Patologia aviare

CLOSTRIDIOSI

Clostrium perfringens (CP) lo si può trovare sul suolo, nell’aria e nell’intestino dell’uomo e degli animali,

appartiene al loro microbiota/microbioma.

Tossine

Tossina α (gene cpa o plc): ha due attività enzimatiche quella da fosfolipasi C o sfingomielinasi; determina

la contrazione dell’ileo e dell’aorta; c’è una riduzione flusso sanguigno, i muscoli scheletrici possono andare

incontro a trombosi; c’è la distruzione membrana cellulare (citolisi); inibisce la differenziazione dei

neutrofili e determina emolisi.

Tossina netB: Struttura polimerica, costituita da sette unità polipeptidiche disposte in modo da formare un

poro sulla membrana citoplasmatica di cellule target, è causa dell’enterite necrotica.

B-pore-forming toxins, che a sua volta si divide in:

• Cholesterol-dependent cytolysins che determina mionecrosi, gangrena nell’uomo e negli animali

• Heptameric b-pore-forming toxins: ha Diverse cellule target, responsabili di specifiche malattie,

principalmente intestinali

TpeL Toxin dei Cl. perfringens tipo A, B, C, G, contribuisce alla patogenesi dell’enterite necrotica, ma

determina delle lesioni macroscopiche più severe, ha un’azione citotossica su monostrati di cellule.

Perfrina determina una riduzione numerica dei ceppi non virulenti.
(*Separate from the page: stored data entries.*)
-- pv_equiv track=rewrite | github.com/seonghyunban/CSC384-Introduction-to-Artificial-Intelligence | A1/Sokoban_Tester/solution.py | sum_min_dist_manhattan_path
-- ===== SOURCE A (Python) =====
-- import itertools
--
-- def sum_min_dist_manhattan_path(boxes, goals, obstacle):
--
--     distance = [[manhattan(box, goal) for goal in goals] for box in boxes]
--
--     for i in range(len(goals) - len(boxes)):
--         distance.append([0] * len(goals))
--
--     box_permutation = itertools.permutations(list(range(len(goals))))
--     goals = list(range(len(goals)))
--
--     min_dist = min(sum(distance[boxes[i]][i] for i in goals ) for boxes in box_permutation)
--     return min_dist
--
-- def manhattan(box, goal):
--     return abs(goal[0] - box[0]) + abs(goal[1] - box[1])
-- ===== SOURCE B (Python) =====
-- def sum_min_dist_manhattan_path(boxes, goals, obstacle):
--     n = len(goals)
--     m = len(boxes)
--
--     def cost(r, c):
--         if r < m:
--             b = boxes[r]
--             g = goals[c]
--             return abs(g[0] - b[0]) + abs(g[1] - b[1])
--         return 0
--
--     def solve(c, avail):
--         if not avail:
--             return 0
--         best = None
--         for r in avail:
--             v = cost(r, c) + solve(c + 1, [x for x in avail if x != r])
--             if best is None or v < best:
--                 best = v
--         return best
--
--     return solve(0, list(range(n)))
-- ===== Notes on version B (the rewrite author's own statement) =====
-- stated objective: alternative
-- what changed: A precomputes a zero-padded distance matrix and takes the min over all n! goal permutations, summing each from the matrix; B instead does a recursive search that assigns each column in turn to one of the remaining rows, computing Manhattan costs on demand and sharing common assignment prefixes.
import Mathlib
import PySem

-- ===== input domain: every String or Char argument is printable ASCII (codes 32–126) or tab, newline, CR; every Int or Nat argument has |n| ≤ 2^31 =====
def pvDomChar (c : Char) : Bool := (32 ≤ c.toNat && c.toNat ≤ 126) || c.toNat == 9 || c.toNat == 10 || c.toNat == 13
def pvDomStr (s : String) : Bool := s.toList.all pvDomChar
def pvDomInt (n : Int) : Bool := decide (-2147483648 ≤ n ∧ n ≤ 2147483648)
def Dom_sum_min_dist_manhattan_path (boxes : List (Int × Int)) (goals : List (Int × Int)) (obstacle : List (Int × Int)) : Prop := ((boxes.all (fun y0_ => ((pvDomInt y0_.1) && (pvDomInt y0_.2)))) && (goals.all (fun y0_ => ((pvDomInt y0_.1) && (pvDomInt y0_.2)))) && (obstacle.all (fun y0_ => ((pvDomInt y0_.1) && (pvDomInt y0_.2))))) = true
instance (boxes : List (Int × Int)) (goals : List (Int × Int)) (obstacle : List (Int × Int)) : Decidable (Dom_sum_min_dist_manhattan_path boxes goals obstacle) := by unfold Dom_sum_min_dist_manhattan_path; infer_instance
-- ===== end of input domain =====

-- B replaces A's enumeration of all n! permutations (each summed from scratch) by a
-- recursive branch-over-remaining-rows search with on-demand costs (objective: alternative).

-- ===== PORT A =====
-- helper `manhattan` of the Python module
def pvManhattan (box goal : Int × Int) : Int := |goal.1 - box.1| + |goal.2 - box.2|

-- min of a nonempty list (Python's `min`; A only applies it to nonempty lists,
-- since `permutations` always yields at least one tuple)
def pvListMin : List Int → Int
  | [] => 0
  | x :: xs => xs.foldl min x

-- literal port of A: distance matrix, zero-padding rows, min over all permutations.
-- All list indexings are in range on every input, so `getD` is exact for Python's `[]`.
def sum_min_dist_manhattan_path (boxes : List (Int × Int)) (goals : List (Int × Int)) (obstacle : List (Int × Int)) : Int :=
  let distance : List (List Int) :=
    boxes.map (fun b => goals.map (fun g => pvManhattan b g))
      ++ (List.range (goals.length - boxes.length)).map
          (fun _ => List.replicate goals.length (0 : Int))
  let idxs := List.range goals.length
  pvListMin (idxs.permutations.map
    (fun p => (idxs.map (fun i => (distance.getD (p.getD i 0) []).getD i 0)).sum))

-- ===== PORT B =====
-- B's local `cost(r, c)`
def pvCost (boxes : List (Int × Int)) (goals : List (Int × Int)) (r c : Nat) : Int :=
  if r < boxes.length then
    let b := boxes.getD r (0, 0)
    let g := goals.getD c (0, 0)
    |g.1 - b.1| + |g.2 - b.2|
  else 0

-- termination measure for `pvSolve` (cited in its decreasing_by)
theorem pv_filter_ne_lt {r : Nat} {l : List Nat} (h : r ∈ l) :
    (l.filter (fun x => x ≠ r)).length < l.length := by
  rw [List.length_filter_lt_length_iff_exists]
  exact ⟨r, h, by simp⟩

-- B's local `solve(c, avail)`: pick each remaining row for column c, recurse on the rest
def pvSolve (cost : Nat → Nat → Int) (c : Nat) (avail : List Nat) : Int :=
  match avail with
  | [] => 0
  | r0 :: rest =>
    pvListMin ((r0 :: rest).attach.map
      (fun x => cost x.1 c + pvSolve cost (c + 1) ((r0 :: rest).filter (fun y => y ≠ x.1))))
termination_by avail.length
decreasing_by exact pv_filter_ne_lt x.2

def sum_min_dist_manhattan_path_alt (boxes : List (Int × Int)) (goals : List (Int × Int)) (obstacle : List (Int × Int)) : Int :=
  pvSolve (pvCost boxes goals) 0 (List.range goals.length)

-- ===== PRECONDITION & SPEC =====
def Spec_sum_min_dist_manhattan_path (boxes : List (Int × Int)) (goals : List (Int × Int)) (obstacle : List (Int × Int)) (out : Int) : Prop := out = sum_min_dist_manhattan_path_alt boxes goals obstacle
instance (boxes : List (Int × Int)) (goals : List (Int × Int)) (obstacle : List (Int × Int)) (out : Int) : Decidable (Spec_sum_min_dist_manhattan_path boxes goals obstacle out) := by unfold Spec_sum_min_dist_manhattan_path; infer_instance

-- ===== CLAIM (what is proved, stated in full; the proofs are below) =====
def Claim_equal_sum_min_dist_manhattan_path : Prop := ∀ (boxes : List (Int × Int)) (goals : List (Int × Int)) (obstacle : List (Int × Int)), Dom_sum_min_dist_manhattan_path boxes goals obstacle → Spec_sum_min_dist_manhattan_path boxes goals obstacle (sum_min_dist_manhattan_path boxes goals obstacle)

-- ===== LEMMAS AND PROOFS =====

-- cost of assigning rows p (in order) to columns c, c+1, …
def pvAssignSum (cost : Nat → Nat → Int) : Nat → List Nat → Int
  | _, [] => 0
  | c, r :: q => cost r c + pvAssignSum cost (c + 1) q

theorem pv_foldl_min_le_init (xs : List Int) (a : Int) : xs.foldl min a ≤ a := by
  induction xs generalizing a with
  | nil => simp
  | cons x xs ih => exact le_trans (ih (min a x)) (min_le_left a x)

theorem pv_foldl_min_le_mem {xs : List Int} {x : Int} (h : x ∈ xs) (a : Int) :
    xs.foldl min a ≤ x := by
  induction xs generalizing a with
  | nil => simp at h
  | cons y ys ih =>
    rcases List.mem_cons.mp h with rfl | h
    · exact le_trans (pv_foldl_min_le_init ys (min a x)) (min_le_right a x)
    · exact ih h (min a y)

theorem pv_foldl_min_mem (xs : List Int) (a : Int) : xs.foldl min a ∈ a :: xs := by
  induction xs generalizing a with
  | nil => simp
  | cons x xs ih =>
    show xs.foldl min (min a x) ∈ a :: x :: xs
    rcases List.mem_cons.mp (ih (min a x)) with h | h
    · rcases min_choice a x with hm | hm <;> rw [h, hm] <;> simp
    · simp [h]

theorem pvListMin_le {l : List Int} {x : Int} (h : x ∈ l) : pvListMin l ≤ x := by
  cases l with
  | nil => simp at h
  | cons y ys =>
    rcases List.mem_cons.mp h with rfl | h
    · exact pv_foldl_min_le_init ys x
    · exact pv_foldl_min_le_mem h y

theorem pvListMin_mem {l : List Int} (h : l ≠ []) : pvListMin l ∈ l := by
  cases l with
  | nil => simp at h
  | cons y ys => exact pv_foldl_min_mem ys y

theorem pvSolve_le (cost : Nat → Nat → Int) :
    ∀ (p avail : List Nat) (c : Nat), avail.Nodup → p.Perm avail →
      pvSolve cost c avail ≤ pvAssignSum cost c p := by
  intro p
  induction p with
  | nil =>
    intro avail c _ hperm
    have : avail = [] := hperm.symm.eq_nil
    subst this
    rw [pvSolve]
    simp [pvAssignSum]
  | cons r q ih =>
    intro avail c hnd hperm
    obtain ⟨hr, hq⟩ := List.cons_perm_iff_perm_erase.mp hperm
    have herase : avail.erase r = avail.filter (fun y => y ≠ r) := by
      simpa using hnd.erase_eq_filter r
    obtain ⟨r0, rest, rfl⟩ : ∃ r0 rest, avail = r0 :: rest := by
      cases avail with
      | nil => simp at hr
      | cons a l => exact ⟨a, l, rfl⟩
    have hmem : (cost r c + pvSolve cost (c + 1) ((r0 :: rest).filter (fun y => y ≠ r)))
        ∈ ((r0 :: rest).attach.map
          (fun x => cost x.1 c + pvSolve cost (c + 1) ((r0 :: rest).filter (fun y => y ≠ x.1)))) :=
      List.mem_map.mpr ⟨⟨r, hr⟩, List.mem_attach _ _, rfl⟩
    have h1 : pvSolve cost c (r0 :: rest)
        ≤ cost r c + pvSolve cost (c + 1) ((r0 :: rest).filter (fun y => y ≠ r)) := by
      rw [pvSolve]; exact pvListMin_le hmem
    have h2 : pvSolve cost (c + 1) ((r0 :: rest).filter (fun y => y ≠ r))
        ≤ pvAssignSum cost (c + 1) q := by
      rw [← herase]
      exact ih _ _ (hnd.erase r) hq
    calc pvSolve cost c (r0 :: rest)
        ≤ cost r c + pvSolve cost (c + 1) ((r0 :: rest).filter (fun y => y ≠ r)) := h1
      _ ≤ cost r c + pvAssignSum cost (c + 1) q := add_le_add (le_refl _) h2
      _ = pvAssignSum cost c (r :: q) := rfl

theorem pvSolve_mem (cost : Nat → Nat → Int) :
    ∀ (N : Nat) (avail : List Nat) (c : Nat), avail.length ≤ N → avail.Nodup →
      ∃ p, p.Perm avail ∧ pvSolve cost c avail = pvAssignSum cost c p := by
  intro N
  induction N with
  | zero =>
    intro avail c hlen _
    have : avail = [] := List.eq_nil_of_length_eq_zero (Nat.le_zero.mp hlen)
    subst this
    exact ⟨[], List.Perm.refl _, by simp [pvSolve, pvAssignSum]⟩
  | succ N ih =>
    intro avail c hlen hnd
    cases avail with
    | nil => exact ⟨[], List.Perm.refl _, by simp [pvSolve, pvAssignSum]⟩
    | cons r0 rest =>
      have hne : ((r0 :: rest).attach.map
          (fun x => cost x.1 c + pvSolve cost (c + 1) ((r0 :: rest).filter (fun y => y ≠ x.1)))) ≠ [] := by
        simp
      have hmem := pvListMin_mem hne
      obtain ⟨⟨r, hr⟩, -, heq⟩ := List.mem_map.mp hmem
      have hflt : ((r0 :: rest).filter (fun y => y ≠ r)).length ≤ N := by
        have := pv_filter_ne_lt hr
        omega
      obtain ⟨q, hqperm, hqeq⟩ := ih ((r0 :: rest).filter (fun y => y ≠ r)) (c + 1) hflt
        (hnd.filter _)
      have herase : (r0 :: rest).erase r = (r0 :: rest).filter (fun y => y ≠ r) := by
        simpa using hnd.erase_eq_filter r
      refine ⟨r :: q, List.cons_perm_iff_perm_erase.mpr ⟨hr, by rw [herase]; exact hqperm⟩, ?_⟩
      rw [pvSolve, ← heq]
      show cost r c + _ = cost r c + pvAssignSum cost (c + 1) q
      congr 1

theorem pvAssignSum_eq_sum_range (cost : Nat → Nat → Int) :
    ∀ (p : List Nat) (c : Nat),
      pvAssignSum cost c p
        = ((List.range p.length).map (fun i => cost (p.getD i 0) (c + i))).sum := by
  intro p
  induction p with
  | nil => intro c; simp [pvAssignSum]
  | cons r q ih =>
    intro c
    have hcons : pvAssignSum cost c (r :: q) = cost r c + pvAssignSum cost (c + 1) q := rfl
    rw [hcons, ih (c + 1), List.length_cons, List.range_succ_eq_map, List.map_cons,
      List.map_map, List.sum_cons]
    have hpt : ∀ i ∈ List.range q.length,
        cost (q.getD i 0) (c + 1 + i)
          = ((fun i => cost ((r :: q).getD i 0) (c + i)) ∘ Nat.succ) i := by
      intro i _
      simp only [Function.comp_apply, Nat.succ_eq_add_one, List.getD_cons_succ]
      congr 1
      omega
    rw [List.map_congr_left hpt]
    simp

-- the (r, i) entry of A's padded distance matrix is B's cost(r, i)
theorem pv_row_entry (boxes goals : List (Int × Int)) (r i : Nat)
    (hr : r < goals.length) (hi : i < goals.length) :
    ((boxes.map (fun b => goals.map (fun g => pvManhattan b g))
        ++ (List.range (goals.length - boxes.length)).map
            (fun _ => List.replicate goals.length (0 : Int))).getD r []).getD i 0
      = pvCost boxes goals r i := by
  by_cases hm : r < boxes.length
  · simp only [List.getD_eq_getElem?_getD]
    rw [List.getElem?_append_left (by simpa using hm)]
    rw [List.getElem?_map, List.getElem?_eq_getElem hm]
    simp only [Option.map_some, Option.getD_some]
    rw [List.getElem?_map, List.getElem?_eq_getElem hi]
    simp [pvCost, hm, pvManhattan, List.getD_eq_getElem?_getD,
      List.getElem?_eq_getElem hm, List.getElem?_eq_getElem hi]
  · have hml : boxes.length ≤ r := Nat.le_of_not_lt hm
    have hidx : r - boxes.length < goals.length - boxes.length := by omega
    simp only [List.getD_eq_getElem?_getD]
    rw [List.getElem?_append_right (by simpa using hml)]
    have hrange : (List.range (goals.length - boxes.length))[r - boxes.length]?
        = some (r - boxes.length) := List.getElem?_range hidx
    simp only [List.length_map, List.getElem?_map, hrange]
    simp [pvCost, hm, hi]

theorem pv_map_sum_eq_assign (boxes goals : List (Int × Int)) (p : List Nat)
    (hperm : p.Perm (List.range goals.length)) :
    ((List.range goals.length).map
        (fun i => ((boxes.map (fun b => goals.map (fun g => pvManhattan b g))
            ++ (List.range (goals.length - boxes.length)).map
                (fun _ => List.replicate goals.length (0 : Int))).getD (p.getD i 0) []).getD i 0)).sum
      = pvAssignSum (pvCost boxes goals) 0 p := by
  have hlen : p.length = goals.length := by simpa using hperm.length_eq
  rw [pvAssignSum_eq_sum_range, hlen]
  congr 1
  apply List.map_congr_left
  intro i hi
  have hi' : i < goals.length := List.mem_range.mp hi
  have hpmem : p.getD i 0 ∈ p := by
    rw [List.getD_eq_getElem?_getD, List.getElem?_eq_getElem (by omega)]
    exact List.getElem_mem _
  have hpr : p.getD i 0 < goals.length := List.mem_range.mp (hperm.mem_iff.mp hpmem)
  rw [pv_row_entry boxes goals _ i hpr hi']
  norm_num

-- ===== VERDICT (by name: the statement is the Claim_ definition above) =====
theorem sum_min_dist_manhattan_path_spec : Claim_equal_sum_min_dist_manhattan_path := by
  intro boxes goals obstacle _
  unfold Spec_sum_min_dist_manhattan_path
  unfold sum_min_dist_manhattan_path sum_min_dist_manhattan_path_alt
  simp only []
  set n := goals.length with hn
  set dist := boxes.map (fun b => goals.map (fun g => pvManhattan b g))
      ++ (List.range (n - boxes.length)).map (fun _ => List.replicate n (0 : Int)) with hdist
  set f : List Nat → Int :=
    (fun p => ((List.range n).map (fun i => (dist.getD (p.getD i 0) []).getD i 0)).sum) with hf
  have hnd : (List.range n).Nodup := List.nodup_range
  -- B is attained by some permutation
  obtain ⟨pB, hpB, hB⟩ := pvSolve_mem (pvCost boxes goals) (List.range n).length (List.range n) 0
    le_rfl hnd
  -- A is attained by some permutation
  have hAne : ((List.range n).permutations.map f) ≠ [] := by
    have : (List.range n) ∈ (List.range n).permutations := List.mem_permutations.mpr (List.Perm.refl _)
    intro hcontra
    rw [List.map_eq_nil_iff] at hcontra
    simp [hcontra] at this
  obtain ⟨pA, hpAmem, hA⟩ := List.mem_map.mp (pvListMin_mem hAne)
  have hpA : pA.Perm (List.range n) := List.mem_permutations.mp hpAmem
  apply le_antisymm
  · -- A's min ≤ f pB = B
    have hmem : f pB ∈ (List.range n).permutations.map f :=
      List.mem_map.mpr ⟨pB, List.mem_permutations.mpr hpB, rfl⟩
    calc pvListMin ((List.range n).permutations.map f)
        ≤ f pB := pvListMin_le hmem
      _ = pvAssignSum (pvCost boxes goals) 0 pB := pv_map_sum_eq_assign boxes goals pB hpB
      _ = pvSolve (pvCost boxes goals) 0 (List.range n) := hB.symm
  · -- B ≤ f pA = A
    calc pvSolve (pvCost boxes goals) 0 (List.range n)
        ≤ pvAssignSum (pvCost boxes goals) 0 pA := pvSolve_le _ pA _ 0 hnd hpA
      _ = f pA := (pv_map_sum_eq_assign boxes goals pA hpA).symm
      _ = pvListMin ((List.range n).permutations.map f) := hA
Enterite necrotica nelle specie avicole

Si hanno dei casi in tutte le Nazioni aventi un settore zootecnico avicolo industriale

In Italia il 27% dei broiler e il 93% delle ovaiole presenta le lesioni). C’è stato un focolaio di malattia

verificatosi nel 2013 in due allevamenti di galline ovaiole. Possono ammalarsi anche i tacchini da carne.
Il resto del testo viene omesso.